Stored items:
● ● ● ●

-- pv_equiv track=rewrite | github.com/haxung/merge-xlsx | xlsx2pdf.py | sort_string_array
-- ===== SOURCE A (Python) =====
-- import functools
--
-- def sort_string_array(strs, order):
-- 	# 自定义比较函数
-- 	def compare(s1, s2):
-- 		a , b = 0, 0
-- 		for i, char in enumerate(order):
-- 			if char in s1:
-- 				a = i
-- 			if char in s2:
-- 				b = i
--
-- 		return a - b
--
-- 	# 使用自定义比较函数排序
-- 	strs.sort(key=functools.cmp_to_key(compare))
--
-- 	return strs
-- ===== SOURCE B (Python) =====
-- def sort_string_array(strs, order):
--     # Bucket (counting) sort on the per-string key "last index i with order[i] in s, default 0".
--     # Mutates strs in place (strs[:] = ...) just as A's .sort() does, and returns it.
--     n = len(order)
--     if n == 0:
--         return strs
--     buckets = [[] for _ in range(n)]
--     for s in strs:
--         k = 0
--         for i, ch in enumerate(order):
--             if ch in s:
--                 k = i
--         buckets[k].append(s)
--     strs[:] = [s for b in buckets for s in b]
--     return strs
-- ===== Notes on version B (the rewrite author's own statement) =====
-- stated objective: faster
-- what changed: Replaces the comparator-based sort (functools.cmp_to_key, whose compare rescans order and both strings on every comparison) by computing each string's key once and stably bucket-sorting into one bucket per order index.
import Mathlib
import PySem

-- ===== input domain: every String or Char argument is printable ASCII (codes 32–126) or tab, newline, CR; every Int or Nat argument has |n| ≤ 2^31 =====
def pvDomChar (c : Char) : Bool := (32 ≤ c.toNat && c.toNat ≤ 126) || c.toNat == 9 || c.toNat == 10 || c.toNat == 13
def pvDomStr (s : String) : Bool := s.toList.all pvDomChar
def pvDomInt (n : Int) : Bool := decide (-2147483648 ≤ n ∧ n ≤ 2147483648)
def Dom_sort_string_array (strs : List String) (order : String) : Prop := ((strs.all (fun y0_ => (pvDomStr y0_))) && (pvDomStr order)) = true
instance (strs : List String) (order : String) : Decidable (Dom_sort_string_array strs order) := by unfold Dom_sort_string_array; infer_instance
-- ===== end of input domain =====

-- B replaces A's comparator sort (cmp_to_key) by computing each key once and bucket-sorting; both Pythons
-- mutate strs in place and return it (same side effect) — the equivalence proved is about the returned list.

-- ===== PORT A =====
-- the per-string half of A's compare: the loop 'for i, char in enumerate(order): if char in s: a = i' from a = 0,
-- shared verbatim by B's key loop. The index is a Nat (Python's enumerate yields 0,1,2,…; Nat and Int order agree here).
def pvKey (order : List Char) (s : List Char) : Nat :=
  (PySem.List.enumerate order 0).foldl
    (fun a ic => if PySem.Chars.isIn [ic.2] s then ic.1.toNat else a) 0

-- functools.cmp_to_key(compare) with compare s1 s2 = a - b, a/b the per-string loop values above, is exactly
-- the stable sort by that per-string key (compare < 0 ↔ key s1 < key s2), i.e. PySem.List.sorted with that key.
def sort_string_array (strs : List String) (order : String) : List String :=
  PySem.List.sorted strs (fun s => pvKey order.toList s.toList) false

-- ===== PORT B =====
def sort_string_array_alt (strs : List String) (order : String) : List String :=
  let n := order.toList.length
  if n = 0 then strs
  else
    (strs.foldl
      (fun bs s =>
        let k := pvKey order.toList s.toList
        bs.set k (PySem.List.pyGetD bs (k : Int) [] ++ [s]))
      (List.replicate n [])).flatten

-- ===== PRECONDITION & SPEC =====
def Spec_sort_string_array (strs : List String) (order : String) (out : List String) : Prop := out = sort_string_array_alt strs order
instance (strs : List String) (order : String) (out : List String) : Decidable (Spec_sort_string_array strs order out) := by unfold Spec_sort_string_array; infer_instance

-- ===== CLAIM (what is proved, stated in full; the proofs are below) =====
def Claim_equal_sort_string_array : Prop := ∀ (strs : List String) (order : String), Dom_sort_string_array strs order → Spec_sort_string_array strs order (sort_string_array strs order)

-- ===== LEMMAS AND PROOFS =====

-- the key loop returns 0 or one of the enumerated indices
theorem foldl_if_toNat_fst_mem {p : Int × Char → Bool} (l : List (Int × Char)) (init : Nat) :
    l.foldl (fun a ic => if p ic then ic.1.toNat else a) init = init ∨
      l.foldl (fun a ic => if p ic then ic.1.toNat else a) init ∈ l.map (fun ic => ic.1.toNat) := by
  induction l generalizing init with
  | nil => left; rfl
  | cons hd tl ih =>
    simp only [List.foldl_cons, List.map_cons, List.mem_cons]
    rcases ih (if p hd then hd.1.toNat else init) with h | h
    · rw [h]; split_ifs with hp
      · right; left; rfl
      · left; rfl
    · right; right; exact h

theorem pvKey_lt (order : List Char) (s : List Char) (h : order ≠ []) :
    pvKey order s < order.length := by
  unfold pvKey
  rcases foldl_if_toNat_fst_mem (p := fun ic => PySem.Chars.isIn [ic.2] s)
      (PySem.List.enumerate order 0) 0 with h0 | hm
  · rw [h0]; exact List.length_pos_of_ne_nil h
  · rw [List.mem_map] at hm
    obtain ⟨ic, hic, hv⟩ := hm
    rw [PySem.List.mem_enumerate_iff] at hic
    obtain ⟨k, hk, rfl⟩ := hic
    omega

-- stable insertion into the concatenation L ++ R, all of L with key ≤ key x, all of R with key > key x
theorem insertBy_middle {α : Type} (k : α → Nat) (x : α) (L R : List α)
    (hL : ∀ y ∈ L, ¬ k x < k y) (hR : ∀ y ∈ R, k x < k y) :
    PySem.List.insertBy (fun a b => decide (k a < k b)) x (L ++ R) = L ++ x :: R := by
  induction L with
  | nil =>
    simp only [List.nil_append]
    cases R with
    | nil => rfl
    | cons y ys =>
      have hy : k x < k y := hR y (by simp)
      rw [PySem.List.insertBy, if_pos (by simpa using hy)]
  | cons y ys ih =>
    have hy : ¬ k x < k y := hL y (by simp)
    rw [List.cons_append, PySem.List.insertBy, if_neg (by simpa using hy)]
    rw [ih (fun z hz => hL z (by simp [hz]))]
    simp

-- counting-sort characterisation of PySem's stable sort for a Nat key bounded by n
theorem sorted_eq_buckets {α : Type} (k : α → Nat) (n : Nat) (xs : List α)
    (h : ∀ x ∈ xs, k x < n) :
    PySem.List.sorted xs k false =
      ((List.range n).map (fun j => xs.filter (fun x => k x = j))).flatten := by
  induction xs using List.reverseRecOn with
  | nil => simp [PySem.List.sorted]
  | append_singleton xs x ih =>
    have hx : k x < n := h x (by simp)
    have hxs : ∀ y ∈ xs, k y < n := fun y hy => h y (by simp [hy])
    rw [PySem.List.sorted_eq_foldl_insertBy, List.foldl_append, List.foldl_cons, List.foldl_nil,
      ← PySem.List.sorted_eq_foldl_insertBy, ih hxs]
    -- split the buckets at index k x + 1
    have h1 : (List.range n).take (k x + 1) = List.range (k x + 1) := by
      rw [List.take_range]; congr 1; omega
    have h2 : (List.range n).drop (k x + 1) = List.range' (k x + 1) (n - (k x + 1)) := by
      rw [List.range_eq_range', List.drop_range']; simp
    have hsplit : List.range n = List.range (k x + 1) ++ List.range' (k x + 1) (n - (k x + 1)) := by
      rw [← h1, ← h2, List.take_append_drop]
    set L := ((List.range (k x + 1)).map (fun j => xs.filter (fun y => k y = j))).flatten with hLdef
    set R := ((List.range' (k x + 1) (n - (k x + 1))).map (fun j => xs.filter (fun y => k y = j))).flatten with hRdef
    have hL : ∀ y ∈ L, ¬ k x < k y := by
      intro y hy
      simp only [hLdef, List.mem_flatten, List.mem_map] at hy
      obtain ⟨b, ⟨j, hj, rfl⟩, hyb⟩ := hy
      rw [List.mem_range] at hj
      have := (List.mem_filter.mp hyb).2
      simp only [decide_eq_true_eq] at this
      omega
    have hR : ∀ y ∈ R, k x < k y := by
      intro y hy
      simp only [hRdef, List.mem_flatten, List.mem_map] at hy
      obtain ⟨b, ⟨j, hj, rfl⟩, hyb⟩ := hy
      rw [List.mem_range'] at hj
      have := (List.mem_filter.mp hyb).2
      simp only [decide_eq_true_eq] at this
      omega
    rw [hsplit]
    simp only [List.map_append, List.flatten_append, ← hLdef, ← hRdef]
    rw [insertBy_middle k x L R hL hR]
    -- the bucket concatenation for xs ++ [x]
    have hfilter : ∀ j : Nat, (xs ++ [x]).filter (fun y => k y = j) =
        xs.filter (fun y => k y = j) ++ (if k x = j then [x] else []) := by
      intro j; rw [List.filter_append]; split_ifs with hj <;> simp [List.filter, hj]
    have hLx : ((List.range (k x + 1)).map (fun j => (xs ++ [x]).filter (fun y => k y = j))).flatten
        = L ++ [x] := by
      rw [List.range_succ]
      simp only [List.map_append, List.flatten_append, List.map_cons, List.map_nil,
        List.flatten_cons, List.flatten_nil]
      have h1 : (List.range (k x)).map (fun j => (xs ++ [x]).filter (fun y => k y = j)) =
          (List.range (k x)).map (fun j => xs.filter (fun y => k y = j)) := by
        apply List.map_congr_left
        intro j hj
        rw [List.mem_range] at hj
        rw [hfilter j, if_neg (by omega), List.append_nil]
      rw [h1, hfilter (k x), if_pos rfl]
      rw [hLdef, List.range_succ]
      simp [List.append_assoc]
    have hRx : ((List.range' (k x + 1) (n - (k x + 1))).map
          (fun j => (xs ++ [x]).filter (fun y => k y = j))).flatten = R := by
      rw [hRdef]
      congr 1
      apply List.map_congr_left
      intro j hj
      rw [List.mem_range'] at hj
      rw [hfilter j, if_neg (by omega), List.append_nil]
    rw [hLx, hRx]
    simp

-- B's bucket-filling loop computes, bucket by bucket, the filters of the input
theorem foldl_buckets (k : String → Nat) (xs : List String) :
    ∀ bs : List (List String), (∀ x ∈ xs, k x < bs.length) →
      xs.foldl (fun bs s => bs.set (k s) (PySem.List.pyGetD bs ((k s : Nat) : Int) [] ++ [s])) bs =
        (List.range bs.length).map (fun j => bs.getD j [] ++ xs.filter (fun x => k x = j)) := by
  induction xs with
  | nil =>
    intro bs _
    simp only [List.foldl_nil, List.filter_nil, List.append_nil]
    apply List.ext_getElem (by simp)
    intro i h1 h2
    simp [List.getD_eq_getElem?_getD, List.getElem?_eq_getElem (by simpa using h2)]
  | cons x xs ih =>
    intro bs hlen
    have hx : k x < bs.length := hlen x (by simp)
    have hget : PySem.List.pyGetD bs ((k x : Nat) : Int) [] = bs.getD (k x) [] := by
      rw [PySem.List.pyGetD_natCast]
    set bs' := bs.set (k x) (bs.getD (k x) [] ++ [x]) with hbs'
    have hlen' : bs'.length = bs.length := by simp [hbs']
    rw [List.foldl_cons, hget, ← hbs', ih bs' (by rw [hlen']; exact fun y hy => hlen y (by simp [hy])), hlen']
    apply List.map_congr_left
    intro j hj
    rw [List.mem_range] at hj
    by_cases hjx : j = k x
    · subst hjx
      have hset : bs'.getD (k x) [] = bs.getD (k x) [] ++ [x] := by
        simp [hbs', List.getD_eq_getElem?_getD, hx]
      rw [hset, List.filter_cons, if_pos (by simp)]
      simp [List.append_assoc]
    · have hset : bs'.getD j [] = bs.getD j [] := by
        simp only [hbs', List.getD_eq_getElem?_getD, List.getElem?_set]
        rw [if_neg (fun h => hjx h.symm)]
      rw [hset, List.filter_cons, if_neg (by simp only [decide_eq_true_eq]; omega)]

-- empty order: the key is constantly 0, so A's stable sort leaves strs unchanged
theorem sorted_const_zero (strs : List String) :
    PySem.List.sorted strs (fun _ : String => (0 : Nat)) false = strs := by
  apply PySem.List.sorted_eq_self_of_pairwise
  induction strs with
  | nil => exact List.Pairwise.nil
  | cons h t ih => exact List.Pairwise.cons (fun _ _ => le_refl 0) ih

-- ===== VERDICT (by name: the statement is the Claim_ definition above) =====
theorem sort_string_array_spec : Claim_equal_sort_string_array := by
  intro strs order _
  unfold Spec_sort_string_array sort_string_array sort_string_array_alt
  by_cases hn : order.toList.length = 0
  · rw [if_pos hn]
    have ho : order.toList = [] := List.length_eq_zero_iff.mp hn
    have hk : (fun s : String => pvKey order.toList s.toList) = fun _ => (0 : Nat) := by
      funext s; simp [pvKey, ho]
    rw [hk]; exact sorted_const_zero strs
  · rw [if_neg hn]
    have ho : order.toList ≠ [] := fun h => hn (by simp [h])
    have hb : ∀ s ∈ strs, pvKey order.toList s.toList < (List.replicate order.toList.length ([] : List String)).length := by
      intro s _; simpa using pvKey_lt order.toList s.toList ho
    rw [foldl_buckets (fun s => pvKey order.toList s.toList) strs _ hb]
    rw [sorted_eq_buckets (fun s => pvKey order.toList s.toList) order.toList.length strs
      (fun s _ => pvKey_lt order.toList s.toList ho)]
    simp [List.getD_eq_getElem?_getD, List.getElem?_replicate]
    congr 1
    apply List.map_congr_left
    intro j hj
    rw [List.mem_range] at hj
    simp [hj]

● ● ● ●

What the task asks: Lines containing the string "concatenation" are the ones to copy from the entries above.

Answer space:
-- stable insertion into the concatenation L ++ R, all of L with key ≤ key x, all of R with key > key x
    -- the bucket concatenation for xs ++ [x]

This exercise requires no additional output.